Until now, the only time I could have done an ocean passage was between Smyrna and the inlet past Daytona. It would have been an excellent call since I had the current in my face all day. The conditions were favorable but I wanted to pass through the city. The great perk of the intracoastal is that you get to see more things. From the ocean I would have seen a few hotels and water towers. The advantage of the ocean passage is speed, less boats, not having the current in your face. The disadvantages include not seeing much, being more exposed, having to deal with waves, no stopping possibilities, having to calculate precise times of exits and entries according to the tides and some detours since the sleeping places are on the intracoastal and would often require some backtracking. Let’s face it, the intracoastal with all the sleeping options, the safety and the added scenery is quite often the better choice. I still have a long way to go and many ocean passages may make a lot of sense but it hasn’t been the case yet.

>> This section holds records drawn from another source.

-- pv_equiv track=rewrite | github.com/JimmyMath/Python | HashTables/containsCloseNums.py | containsCloseNums
-- ===== SOURCE A (Python) =====
-- def containsCloseNums(nums, k):
--     D = {}
--     for i in range(len(nums)):
--         if nums[i] in D:
--             D[nums[i]] = D[nums[i]] + [i]
--         else:
--             D[nums[i]] = [i]
--     for v in D.values():
--         if len(v) > 1:
--             for x in v:
--                 for y in v:
--                     if abs(x-y) <= k and x != y:
--                         return True
--     return False
-- ===== SOURCE B (Python) =====
-- def containsCloseNums(nums, k):
--     last = {}
--     for i, v in enumerate(nums):
--         if v in last and i - last[v] <= k:
--             return True
--         last[v] = i
--     return False
-- ===== Notes on version B (the rewrite author's own statement) =====
-- stated objective: faster
-- what changed: Replaced the build-full-index-groups dict plus quadratic all-pairs scan inside each group by a single pass that keeps only the last-seen index of each value and compares i - last[v] <= k on the fly.
import Mathlib
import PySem

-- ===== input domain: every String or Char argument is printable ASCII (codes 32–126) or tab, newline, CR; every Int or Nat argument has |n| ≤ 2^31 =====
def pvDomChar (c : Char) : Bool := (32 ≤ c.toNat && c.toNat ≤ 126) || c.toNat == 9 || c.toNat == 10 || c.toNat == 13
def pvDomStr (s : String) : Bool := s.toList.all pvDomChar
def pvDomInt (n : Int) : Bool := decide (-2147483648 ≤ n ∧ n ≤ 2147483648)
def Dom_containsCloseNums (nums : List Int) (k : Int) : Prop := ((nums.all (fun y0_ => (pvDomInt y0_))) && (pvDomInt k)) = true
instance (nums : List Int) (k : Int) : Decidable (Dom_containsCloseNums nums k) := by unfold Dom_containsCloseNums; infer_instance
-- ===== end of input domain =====

-- B replaces A's value→all-indices grouping dict plus within-group all-pairs scan by a single
-- pass that keeps only the last-seen index of each value (objective: faster).

-- ===== PORT A =====
-- first loop of A: D[nums[i]] accumulates the list of indices at which nums[i] occurs
def aBuild (nums : List Int) : PySem.Dict Int (List Int) :=
  (PySem.List.pyRange 0 (nums.length : Int)).foldl
    (fun d i =>
      if d.contains (PySem.List.pyGetD nums i 0) then
        d.insert (PySem.List.pyGetD nums i 0) (d.getD (PySem.List.pyGetD nums i 0) [] ++ [i])
      else
        d.insert (PySem.List.pyGetD nums i 0) [i])
    PySem.Dict.empty

-- second part of A: early-return triple loop over D.values ('return True' on first hit = any)
def containsCloseNums (nums : List Int) (k : Int) : Bool :=
  (aBuild nums).values.any (fun v =>
    decide (1 < v.length) &&
      v.any (fun x => v.any (fun y => decide (|x - y| ≤ k) && decide (x ≠ y))))

-- ===== PORT B =====
-- B's loop: early return on a close enough previous occurrence, else record the last-seen index
def altGo (k : Int) : List (Int × Int) → PySem.Dict Int Int → Bool
  | [], _ => false
  | (i, v) :: rest, last =>
    if last.contains v && decide (i - last.getD v 0 ≤ k) then true
    else altGo k rest (last.insert v i)

def containsCloseNums_alt (nums : List Int) (k : Int) : Bool :=
  altGo k (PySem.List.enumerate nums 0) PySem.Dict.empty

-- ===== PRECONDITION & SPEC =====
def Spec_containsCloseNums (nums : List Int) (k : Int) (out : Bool) : Prop := out = containsCloseNums_alt nums k
instance (nums : List Int) (k : Int) (out : Bool) : Decidable (Spec_containsCloseNums nums k out) := by unfold Spec_containsCloseNums; infer_instance

-- ===== CLAIM (what is proved, stated in full; the proofs are below) =====
def Claim_equal_containsCloseNums : Prop := ∀ (nums : List Int) (k : Int), Dom_containsCloseNums nums k → Spec_containsCloseNums nums k (containsCloseNums nums k)

-- ===== LEMMAS AND PROOFS =====

-- the common characterisation: two positions with equal values at index distance ≤ k
def ClosePair (nums : List Int) (k : Int) : Prop :=
  ∃ a b : Nat, a < b ∧ b < nums.length ∧ nums.getD a 0 = nums.getD b 0 ∧ (b : Int) - (a : Int) ≤ k

lemma one_lt_length_of_mem_ne {α : Type} {x y : α} {l : List α}
    (hx : x ∈ l) (hy : y ∈ l) (hne : x ≠ y) : 1 < l.length := by
  match l with
  | [] => simp at hx
  | [z] =>
    simp only [List.mem_singleton] at hx hy
    exact absurd (hx.trans hy.symm) hne
  | _ :: _ :: _ => simp only [List.length]; omega

-- A's build loop is the canonical grouping fold
lemma aBuild_eq_modify (nums : List Int) :
    aBuild nums =
      (PySem.List.pyRange 0 (nums.length : Int)).foldl
        (fun d i => d.modify (PySem.List.pyGetD nums i 0) [] (· ++ [i]))
        PySem.Dict.empty := by
  unfold aBuild
  apply PySem.List.foldl_congr_mem'
  intro x _ acc
  by_cases h : acc.contains (PySem.List.pyGetD nums x 0) = true
  · simp only [h, if_true]; rfl
  · simp only [h]
    show acc.insert _ [x] = acc.insert _ (acc.getD _ [] ++ [x])
    rw [PySem.Dict.getD_of_not_contains _ _ (by simpa using h)]
    rfl

lemma foldl_modify_pair (l : List Int) (key : Int → Int)
    (init : PySem.Dict Int (List Int)) :
    ((l.map (fun i => (key i, i))).foldl (fun d p => d.modify p.1 [] (· ++ [p.2])) init)
      = l.foldl (fun d i => d.modify (key i) [] (· ++ [i])) init := by
  induction l generalizing init with
  | nil => rfl
  | cons x xs ih => simp only [List.map_cons, List.foldl_cons, ih]

lemma aBuild_getD (nums : List Int) (c : Int) :
    (aBuild nums).getD c [] =
      (PySem.List.pyRange 0 (nums.length : Int)).filter
        (fun i => PySem.List.pyGetD nums i 0 == c) := by
  rw [aBuild_eq_modify]
  rw [← foldl_modify_pair (PySem.List.pyRange 0 (nums.length : Int))
    (fun i => PySem.List.pyGetD nums i 0) PySem.Dict.empty]
  rw [PySem.Dict.getD_foldl_modify_append]
  simp [List.filter_map, Function.comp_def]

lemma aBuild_mem_keys (nums : List Int) (c : Int) :
    c ∈ (aBuild nums).keys ↔
      ∃ i : Int, i ∈ PySem.List.pyRange 0 (nums.length : Int) ∧
        PySem.List.pyGetD nums i 0 = c := by
  rw [aBuild_eq_modify,
    PySem.Dict.keys_foldl_modify_key _ (fun i => PySem.List.pyGetD nums i 0) [] (fun _ i => (· ++ [i]))]
  rw [show PySem.Dict.empty.keys = ([] : List Int) from PySem.Dict.keys_empty]
  constructor
  · intro h
    rcases (PySem.Set.mem_update _ _ _).mp h with h | h
    · simp at h
    · rcases List.mem_map.mp h with ⟨i, hi, rfl⟩
      exact ⟨i, hi, rfl⟩
  · rintro ⟨i, hi, rfl⟩
    exact (PySem.Set.mem_update _ _ _).mpr (Or.inr (List.mem_map_of_mem hi))

lemma aBuild_nodup_keys (nums : List Int) : (aBuild nums).keys.Nodup := by
  rw [aBuild_eq_modify]
  exact PySem.Dict.nodup_keys_foldl_modify_key _ _ _ _ _ (by
    rw [show PySem.Dict.empty.keys = ([] : List Int) from PySem.Dict.keys_empty]
    exact List.nodup_nil)

lemma A_iff (nums : List Int) (k : Int) :
    containsCloseNums nums k = true ↔ ClosePair nums k := by
  have hnd := aBuild_nodup_keys nums
  unfold containsCloseNums
  rw [List.any_eq_true]
  constructor
  · rintro ⟨v, hv, hQ⟩
    simp only [PySem.Dict.values] at hv
    rcases List.mem_map.mp hv with ⟨p, hp, rfl⟩
    have hgd : (aBuild nums).getD p.1 [] = p.2 :=
      PySem.Dict.getD_of_mem_items (aBuild nums) (by exact hp) hnd []
    simp only [Bool.and_eq_true, decide_eq_true_eq, List.any_eq_true] at hQ
    rcases hQ with ⟨-, x, hx, y, hy, habs, hne⟩
    rw [← hgd, aBuild_getD] at hx hy
    rcases List.mem_filter.mp hx with ⟨hxr, hxc⟩
    rcases List.mem_filter.mp hy with ⟨hyr, hyc⟩
    rcases PySem.List.mem_pyRange_one.mp hxr with ⟨hx0, hxn⟩
    rcases PySem.List.mem_pyRange_one.mp hyr with ⟨hy0, hyn⟩
    have hvx := PySem.List.pyGetD_of_nonneg nums (0 : Int) hx0
    have hvy := PySem.List.pyGetD_of_nonneg nums (0 : Int) hy0
    have hval : nums.getD x.toNat 0 = nums.getD y.toNat 0 := by
      rw [← hvx, ← hvy, beq_iff_eq.mp hxc, beq_iff_eq.mp hyc]
    rw [abs_sub_le_iff] at habs
    rcases lt_or_gt_of_ne hne with hlt | hlt
    · exact ⟨x.toNat, y.toNat, by omega, by omega, hval, by omega⟩
    · exact ⟨y.toNat, x.toNat, by omega, by omega, hval.symm, by omega⟩
  · rintro ⟨a, b, hab, hbn, hval, hk⟩
    set c : Int := nums.getD b 0 with hc
    have hbr : (b : Int) ∈ PySem.List.pyRange 0 (nums.length : Int) :=
      PySem.List.mem_pyRange_one.mpr ⟨by omega, by exact_mod_cast hbn⟩
    have har : (a : Int) ∈ PySem.List.pyRange 0 (nums.length : Int) :=
      PySem.List.mem_pyRange_one.mpr ⟨by omega, by
        have : a < nums.length := by omega
        exact_mod_cast this⟩
    have hkeys : c ∈ (aBuild nums).keys :=
      (aBuild_mem_keys nums c).mpr ⟨(b : Int), hbr, by simp [hc]⟩
    rcases List.mem_map.mp (by simpa only [PySem.Dict.keys] using hkeys) with ⟨p, hp, hp1⟩
    have hgd : (aBuild nums).getD c [] = p.2 := by
      rw [← hp1]
      exact PySem.Dict.getD_of_mem_items (aBuild nums) (by exact hp) hnd []
    refine ⟨p.2, by simp only [PySem.Dict.values]; exact List.mem_map_of_mem hp, ?_⟩
    have hocc : p.2 = (PySem.List.pyRange 0 (nums.length : Int)).filter
        (fun i => PySem.List.pyGetD nums i 0 == c) := by
      rw [← hgd, aBuild_getD]
    have hmb : (b : Int) ∈ p.2 := by
      rw [hocc]; exact List.mem_filter.mpr ⟨hbr, by simp [hc]⟩
    have hma : (a : Int) ∈ p.2 := by
      rw [hocc]
      refine List.mem_filter.mpr ⟨har, ?_⟩
      rw [PySem.List.pyGetD_natCast, beq_iff_eq]
      exact hval
    have hne : (a : Int) ≠ (b : Int) := by
      intro h; exact absurd (by exact_mod_cast h : a = b) (by omega)
    simp only [Bool.and_eq_true, decide_eq_true_eq, List.any_eq_true]
    refine ⟨one_lt_length_of_mem_ne hma hmb hne, (a : Int), hma, (b : Int), hmb, ?_, hne⟩
    rw [abs_sub_le_iff]; omega

-- B-side invariant: the dict stores, for each value, the greatest index of that value so far
def InvB (nums : List Int) (j : Nat) (d : PySem.Dict Int Int) : Prop :=
  ∀ v : Int,
    (d.get? v = none → ∀ a : Nat, a < j → nums.getD a 0 ≠ v) ∧
    (∀ x : Int, d.get? v = some x →
      ∃ a : Nat, x = (a : Int) ∧ a < j ∧ nums.getD a 0 = v ∧
        ∀ b : Nat, b < j → nums.getD b 0 = v → b ≤ a)

lemma InvB_insert (nums : List Int) (j : Nat) (d : PySem.Dict Int Int)
    (h : InvB nums j d) :
    InvB nums (j + 1) (d.insert (nums.getD j 0) (j : Int)) := by
  intro w
  constructor
  · intro hnone a ha
    rw [PySem.Dict.get?_insert] at hnone
    split at hnone
    · exact absurd hnone (by simp)
    · rename_i hw
      rcases Nat.lt_succ_iff_lt_or_eq.mp ha with ha' | rfl
      · exact (h w).1 hnone a ha'
      · exact fun hv => hw hv.symm
  · intro x hx
    rw [PySem.Dict.get?_insert] at hx
    split at hx
    · rename_i hw
      refine ⟨j, by simpa using hx.symm, by omega, hw.symm, fun b hb _ => by omega⟩
    · rename_i hw
      rcases (h w).2 x hx with ⟨a, rfl, haj, hav, hmax⟩
      refine ⟨a, rfl, by omega, hav, fun b hb hbv => ?_⟩
      rcases Nat.lt_succ_iff_lt_or_eq.mp hb with hb' | rfl
      · exact hmax b hb' hbv
      · exact absurd hbv (fun hv => hw hv.symm)

lemma altGo_iff (nums : List Int) (k : Int) :
    ∀ (m j : Nat) (d : PySem.Dict Int Int), nums.length = j + m → InvB nums j d →
      (altGo k (PySem.List.enumerate (nums.drop j) (j : Int)) d = true ↔
        ∃ b : Nat, j ≤ b ∧ b < nums.length ∧ ∃ a : Nat, a < b ∧
          nums.getD a 0 = nums.getD b 0 ∧ (b : Int) - (a : Int) ≤ k) := by
  intro m
  induction m with
  | zero =>
    intro j d hlen _
    rw [List.drop_eq_nil_of_le (by omega)]
    simp only [PySem.List.enumerate_nil, altGo, Bool.false_eq_true, false_iff]
    rintro ⟨b, hb1, hb2, -⟩
    omega
  | succ m ih =>
    intro j d hlen hinv
    have hj : j < nums.length := by omega
    rw [List.drop_eq_getElem_cons hj, PySem.List.enumerate_cons]
    have hvj : nums.getD j 0 = nums[j] := List.getD_eq_getElem nums 0 hj
    have hstep : ∀ d' : PySem.Dict Int Int, nums.length = (j + 1) + m → InvB nums (j+1) d' →
        (altGo k (PySem.List.enumerate (nums.drop (j+1)) ((j : Int) + 1)) d' = true ↔
          ∃ b : Nat, j + 1 ≤ b ∧ b < nums.length ∧ ∃ a : Nat, a < b ∧
            nums.getD a 0 = nums.getD b 0 ∧ (b : Int) - (a : Int) ≤ k) := by
      intro d' h1 h2
      have := ih (j + 1) d' h1 h2
      rwa [show ((j : Int) + 1) = (((j + 1 : Nat)) : Int) by push_cast; ring]
    rcases hdv : d.get? nums[j] with _ | x
    · -- value not seen before
      have hcont : d.contains nums[j] = false := by
        rw [PySem.Dict.contains_eq_isSome_get?, hdv]; rfl
      simp only [altGo, hcont, Bool.false_and, Bool.false_eq_true, if_false]
      rw [hstep (d.insert nums[j] (j : Int)) (by omega)
        (by rw [← hvj]; exact InvB_insert nums j d hinv)]
      constructor
      · rintro ⟨b, hb1, hb2, a, ha, hv, hk'⟩
        exact ⟨b, by omega, hb2, a, ha, hv, hk'⟩
      · rintro ⟨b, hb1, hb2, a, ha, hv, hk'⟩
        rcases Nat.lt_or_ge j b with h | h
        · exact ⟨b, by omega, hb2, a, ha, hv, hk'⟩
        · -- b = j: impossible, no earlier occurrence of nums[j]
          exfalso
          have hbj : b = j := by omega
          exact ((hinv nums[j]).1 hdv a (by omega)) (by rw [hv, hbj, hvj])
    · -- value seen before, x is the greatest earlier index of nums[j]
      have hcont : d.contains nums[j] = true := by
        rw [PySem.Dict.contains_eq_isSome_get?, hdv]; rfl
      have hgd : d.getD nums[j] 0 = x := PySem.Dict.getD_of_get?_eq_some d 0 hdv
      rcases (hinv nums[j]).2 x hdv with ⟨amax, rfl, hamj, hamv, hmax⟩
      by_cases hk' : (j : Int) - (amax : Int) ≤ k
      · simp only [altGo, hcont, hgd, hk', decide_true, Bool.and_self, if_true, true_iff]
        exact ⟨j, le_refl j, hj, amax, hamj, by rw [hamv, hvj], hk'⟩
      · simp only [altGo, hcont, hgd, hk', decide_false, Bool.and_false, Bool.false_eq_true,
          if_false]
        rw [hstep (d.insert nums[j] (j : Int)) (by omega)
          (by rw [← hvj]; exact InvB_insert nums j d hinv)]
        constructor
        · rintro ⟨b, hb1, hb2, a, ha, hv, hk''⟩
          exact ⟨b, by omega, hb2, a, ha, hv, hk''⟩
        · rintro ⟨b, hb1, hb2, a, ha, hv, hk''⟩
          rcases Nat.lt_or_ge j b with h | h
          · exact ⟨b, by omega, hb2, a, ha, hv, hk''⟩
          · exfalso
            have hbj : b = j := by omega
            have hle : a ≤ amax := hmax a (by omega) (by rw [hv, hbj, hvj])
            exact hk' (by omega)
  
lemma B_iff (nums : List Int) (k : Int) :
    containsCloseNums_alt nums k = true ↔ ClosePair nums k := by
  unfold containsCloseNums_alt
  have hinv0 : InvB nums 0 PySem.Dict.empty := by
    intro v
    constructor
    · intro _ a ha; omega
    · intro x hx
      rw [PySem.Dict.get?_empty] at hx
      exact absurd hx (by simp)
  have := altGo_iff nums k nums.length 0 PySem.Dict.empty (by omega) hinv0
  rw [List.drop_zero] at this
  rw [show ((0 : Nat) : Int) = 0 from rfl] at this
  rw [this]
  constructor
  · rintro ⟨b, -, hb, a, ha, hv, hk⟩
    exact ⟨a, b, ha, hb, hv, hk⟩
  · rintro ⟨a, b, ha, hb, hv, hk⟩
    exact ⟨b, by omega, hb, a, ha, hv, hk⟩

-- ===== VERDICT (by name: the statement is the Claim_ definition above) =====
theorem containsCloseNums_spec : Claim_equal_containsCloseNums := by
  intro nums k _
  unfold Spec_containsCloseNums
  rw [Bool.eq_iff_iff, A_iff, B_iff]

As I pedaled with the current, without wind, it became apparent that the campground was a lot further than estimated. I expected about 24 miles but it was more like 30, and I was not moving fast at all. The prospect of not making it was more than I could bare, so all day I worried about my speed. That is not the sort of thing you want to do on a trip like mine. Perhaps making distant reservations is not the best idea but how can I ever get a break if I don’t, especially during the spring break?

I finally got to Ste-Augustine inlet. The city and the marina are very pretty. It was quite a scene.  As I passed under the bridge leading to the inlet, I landed in the middle of a sailboat regatta. Sailboats were going in every directions waiting for the start signal. In a regatta, the boats have to pass the marker only after the signal. This sounds easy but they cannot stay still at the line. They have to sail in circles until the signal and somehow be first in line at the right time. It is very, very difficult to achieve and accidents often happen at the beginning of regattas. That’s because sailboats are not very manoeuvrable under full sails, even with a good crew. Now imagine for a minute, a stupid sailing kayak passing through the mayhem… I chose to go around them. It was quite a sight.

  1. WOW what an amazing journey! Its like I am there, wish I could be !!

  2. Ryan permalink

    Sounds like an awesome trip. Keep up the paddling and posting! Its very interesting to read ur posts and think of all the navigation u have to do.

    • The navigation challenges are coming. If I choose to go inland in Georgia it will be very challenging. On the other hand if I go ocean side, the timing of the tides will get interesting.